▸ **ACTIVITY**: From the records below, output exactly the lines running from the line containing "-- B replaces" through the line containing "present, else append.", and no others.

▸ **DATA TO USE**:
-- pv_equiv track=rewrite | github.com/Mohammad-Amjed/emad | convert_from.py | make_ordered_tags
-- ===== SOURCE A (Python) =====
-- def make_ordered_tags(input_tag, order_list):
--     #base case
--     if len(order_list) == 1:
--         ordered_tags = []
--         for ord in order_list[0]:
--             new_dict = {str(ord): input_tag[0]}
--             ordered_tags.append(new_dict)
--         return ordered_tags
--
--     #general case
--     ordered_tags = make_ordered_tags(input_tag[1:], order_list[1:])
--     new_ordered_tags = []
--     if len(order_list[0]) > 0:
--         for ord in order_list[0]:
--             if len(ordered_tags) > 0:
--                 for tag in ordered_tags:
--                     if order_can_be_inserted(ord, tag):
--                         new_dict = {str(ord): input_tag[0]}
--                         new_ordered_tags.append({**tag, **new_dict})
--             else:
--                 return make_ordered_tags([input_tag[0]], [order_list[0]])
--
--     else:
--         return ordered_tags
--
--     return new_ordered_tags
--
-- def order_can_be_inserted(ord, tag):
--     for tg_ord in tag:
--         if int(ord) >= int(tg_ord):
--             return False
--
--     return True
-- ===== SOURCE B (Python) =====
-- def make_ordered_tags(input_tag, order_list):
--     current = []
--     for tag_i, orders in reversed(list(zip(input_tag, order_list))):
--         if not orders:
--             continue
--         if not current:
--             current = [{str(o): tag_i} for o in orders]
--         else:
--             current = [dict(tag, **{str(o): tag_i}) for o in orders
--                        for tag in current if all(o < int(k) for k in tag)]
--     return current
-- ===== Notes on version B (the rewrite author's own statement) =====
-- stated objective: simpler
-- what changed: Replaces A's head-consuming linear recursion (with two early-return paths) by a single iterative reversed fold over zip(input_tag, order_list), where the empty-accumulator case of the step subsumes both the base case and A's restart-with-base early return.
import Mathlib
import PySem

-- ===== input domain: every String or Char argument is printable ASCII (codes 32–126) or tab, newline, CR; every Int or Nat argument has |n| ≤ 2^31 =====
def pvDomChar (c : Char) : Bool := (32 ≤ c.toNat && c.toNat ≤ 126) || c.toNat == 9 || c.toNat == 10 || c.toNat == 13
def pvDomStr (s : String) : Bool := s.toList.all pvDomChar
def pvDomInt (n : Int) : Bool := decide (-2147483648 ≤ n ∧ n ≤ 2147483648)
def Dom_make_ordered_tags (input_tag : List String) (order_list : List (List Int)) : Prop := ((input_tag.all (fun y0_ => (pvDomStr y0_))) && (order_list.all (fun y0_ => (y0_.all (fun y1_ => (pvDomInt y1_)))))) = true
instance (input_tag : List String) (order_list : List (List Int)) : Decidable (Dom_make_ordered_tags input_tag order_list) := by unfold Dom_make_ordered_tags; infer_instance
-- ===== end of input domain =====

-- B replaces A's linear recursion (with two early-return quirks) by a single reversed
-- iteration over zip(input_tag, order_list) folding the tag list right-to-left ('simpler').

-- ===== PORT A =====

-- Python's `{**tag, **{k: v}}` / `dict(tag, **{k: v})`: overwrite in place if k present, else append.
def pyInsertKey (tag : List (String × String)) (k v : String) : List (String × String) :=
  if tag.any (fun kv => kv.1 == k) then tag.map (fun kv => if kv.1 == k then (k, v) else kv)
  else tag ++ [(k, v)]

-- `int(tg_ord)` on keys: keys are always str(int) inside this algorithm, so ofStr? always
-- succeeds there; the `.getD 0` default is never reached on inputs A returns on.
def order_can_be_inserted (o : Int) (tag : List (String × String)) : Bool :=
  match tag with
  | [] => true
  | kv :: rest =>
    if o ≥ (PySem.Int.ofStr? kv.1).getD 0 then false else order_can_be_inserted o rest

-- Literal port of A's recursion. `order_list = []` loops forever in Python (RecursionError,
-- excluded by Pre_); the port returns [] there to stay total. input_tag[0] is input_tag.headD ""
-- (the IndexError cases are excluded by Pre_).
def make_ordered_tags (input_tag : List String) (order_list : List (List Int)) : List (List (String × String)) :=
  match order_list with
  | [] => []
  | [o0] => o0.map (fun o => [(PySem.Int.toStr o, input_tag.headD "")])
  | o0 :: o1 :: rest =>
    let ordered := make_ordered_tags input_tag.tail (o1 :: rest)
    if o0.isEmpty then ordered
    else if ordered.isEmpty then
      make_ordered_tags [input_tag.headD ""] [o0]
    else
      o0.flatMap (fun o =>
        ordered.filterMap (fun tag =>
          if order_can_be_inserted o tag then
            some (pyInsertKey tag (PySem.Int.toStr o) (input_tag.headD ""))
          else none))
termination_by order_list.length
decreasing_by all_goals (simp; try omega)

-- ===== PORT B =====
def make_ordered_tags_alt (input_tag : List String) (order_list : List (List Int)) : List (List (String × String)) :=
  ((input_tag.zip order_list).reverse).foldl
    (fun current p =>
      if p.2.isEmpty then current
      else if current.isEmpty then
        p.2.map (fun o => [(PySem.Int.toStr o, p.1)])
      else
        p.2.flatMap (fun o =>
          (current.filter (fun tag =>
            tag.all (fun kv => decide (o < (PySem.Int.ofStr? kv.1).getD 0)))).map
            (fun tag => pyInsertKey tag (PySem.Int.toStr o) p.1)))
    []

-- ===== PRECONDITION & SPEC =====
-- Pre_ excludes exactly the inputs where A raises: order_list = [] (unbounded recursion,
-- RecursionError) and any nonempty order level at an index input_tag does not reach (IndexError).
def Pre_make_ordered_tags (input_tag : List String) (order_list : List (List Int)) : Prop :=
  order_list ≠ [] ∧ ∀ l ∈ order_list.drop input_tag.length, l = []
instance (input_tag : List String) (order_list : List (List Int)) : Decidable (Pre_make_ordered_tags input_tag order_list) := by unfold Pre_make_ordered_tags; infer_instance

def pvWitness_make_ordered_tags : List String × List (List Int) := (["a", "b"], [[1, 2], [3]])

def Spec_make_ordered_tags (input_tag : List String) (order_list : List (List Int)) (out : List (List (String × String))) : Prop := out = make_ordered_tags_alt input_tag order_list
instance (input_tag : List String) (order_list : List (List Int)) (out : List (List (String × String))) : Decidable (Spec_make_ordered_tags input_tag order_list out) := by unfold Spec_make_ordered_tags; infer_instance

-- ===== CLAIM (what is proved, stated in full; the proofs are below) =====
def Claim_equal_make_ordered_tags : Prop := ∀ (input_tag : List String) (order_list : List (List Int)), Dom_make_ordered_tags input_tag order_list → Pre_make_ordered_tags input_tag order_list → Spec_make_ordered_tags input_tag order_list (make_ordered_tags input_tag order_list)

-- ===== LEMMAS AND PROOFS =====

-- A's helper loop equals B's `all(...)` comprehension.
theorem insertable_eq_all (o : Int) (tag : List (String × String)) :
    order_can_be_inserted o tag
      = tag.all (fun kv => decide (o < (PySem.Int.ofStr? kv.1).getD 0)) := by
  induction tag with
  | nil => rfl
  | cons kv rest ih =>
    simp only [order_can_be_inserted, List.all_cons, ih]
    by_cases h : o ≥ (PySem.Int.ofStr? kv.1).getD 0
    · simp [h, not_lt.mpr h]
    · simp [h, lt_of_not_ge h]

-- filterMap with an if-guard is filter-then-map.
theorem filterMap_if_eq_filter_map {α β : Type} (p : α → Bool) (f : α → β) (l : List α) :
    l.filterMap (fun a => if p a then some (f a) else none) = (l.filter p).map f := by
  induction l with
  | nil => rfl
  | cons a l ih =>
    by_cases h : p a <;> simp [h, ih]

-- B's step on one zip pair.
def altStep (current : List (List (String × String))) (p : String × List Int) :
    List (List (String × String)) :=
  if p.2.isEmpty then current
  else if current.isEmpty then
    p.2.map (fun o => [(PySem.Int.toStr o, p.1)])
  else
    p.2.flatMap (fun o =>
      (current.filter (fun tag =>
        tag.all (fun kv => decide (o < (PySem.Int.ofStr? kv.1).getD 0)))).map
        (fun tag => pyInsertKey tag (PySem.Int.toStr o) p.1))

theorem alt_nil (order_list : List (List Int)) : make_ordered_tags_alt [] order_list = [] := by
  simp [make_ordered_tags_alt]

theorem alt_cons (t0 : String) (tl : List String) (o0 : List Int) (rest : List (List Int)) :
    make_ordered_tags_alt (t0 :: tl) (o0 :: rest)
      = altStep (make_ordered_tags_alt tl rest) (t0, o0) := by
  simp [make_ordered_tags_alt, altStep, List.foldl_append]

-- A on an all-empty order list (with empty input) returns [].
theorem a_empty_input (order_list : List (List Int))
    (h : ∀ l ∈ order_list, l = []) : make_ordered_tags [] order_list = [] := by
  induction order_list with
  | nil => simp [make_ordered_tags]
  | cons o0 rest ih =>
    have ho0 : o0 = [] := h o0 (by simp)
    cases rest with
    | nil => simp [make_ordered_tags, ho0]
    | cons o1 rest' =>
      have hrec : make_ordered_tags [] (o1 :: rest') = [] :=
        ih (fun l hl => h l (List.mem_cons_of_mem _ hl))
      simp [make_ordered_tags, ho0, hrec]

theorem main_lemma (order_list : List (List Int)) (input_tag : List String)
    (hpre : ∀ l ∈ order_list.drop input_tag.length, l = []) :
    make_ordered_tags input_tag order_list = make_ordered_tags_alt input_tag order_list := by
  induction order_list generalizing input_tag with
  | nil => simp [make_ordered_tags, make_ordered_tags_alt]
  | cons o0 rest ih =>
    cases input_tag with
    | nil =>
      have h0 : ∀ l ∈ (o0 :: rest), l = [] := by simpa using hpre
      rw [a_empty_input _ h0, alt_nil]
    | cons t0 tl =>
      have hpre' : ∀ l ∈ rest.drop tl.length, l = [] := by
        intro l hl; exact hpre l (by simpa using hl)
      rw [alt_cons]
      cases rest with
      | nil =>
        have hz : make_ordered_tags_alt tl [] = [] := by simp [make_ordered_tags_alt]
        by_cases ho : o0 = []
        · subst ho; simp [make_ordered_tags, altStep, hz]
        · simp [make_ordered_tags, altStep, hz, ho]
      | cons o1 rest' =>
        have ihr := ih tl hpre'
        simp only [make_ordered_tags, List.tail_cons, List.headD_cons]
        rw [ihr]
        set cur := make_ordered_tags_alt tl (o1 :: rest') with hcur
        by_cases ho : o0.isEmpty
        · simp [altStep, ho]
        · by_cases hc : cur.isEmpty
          · simp [altStep, ho, hc]
          · simp only [altStep, ho, hc, if_neg, Bool.false_eq_true, not_false_eq_true]
            congr 1
            funext o
            rw [filterMap_if_eq_filter_map]
            congr 1
            apply List.filter_congr
            intro tag _
            exact insertable_eq_all o tag

-- ===== VERDICT (by name: the statement is the Claim_ definition above) =====
theorem make_ordered_tags_spec : Claim_equal_make_ordered_tags := by
  intro input_tag order_list _ hpre
  exact main_lemma order_list input_tag hpre.2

▸ **EXPECTED OUTPUT**:
-- B replaces A's linear recursion (with two early-return quirks) by a single reversed
-- iteration over zip(input_tag, order_list) folding the tag list right-to-left ('simpler').

-- ===== PORT A =====

-- Python's `{**tag, **{k: v}}` / `dict(tag, **{k: v})`: overwrite in place if k present, else append.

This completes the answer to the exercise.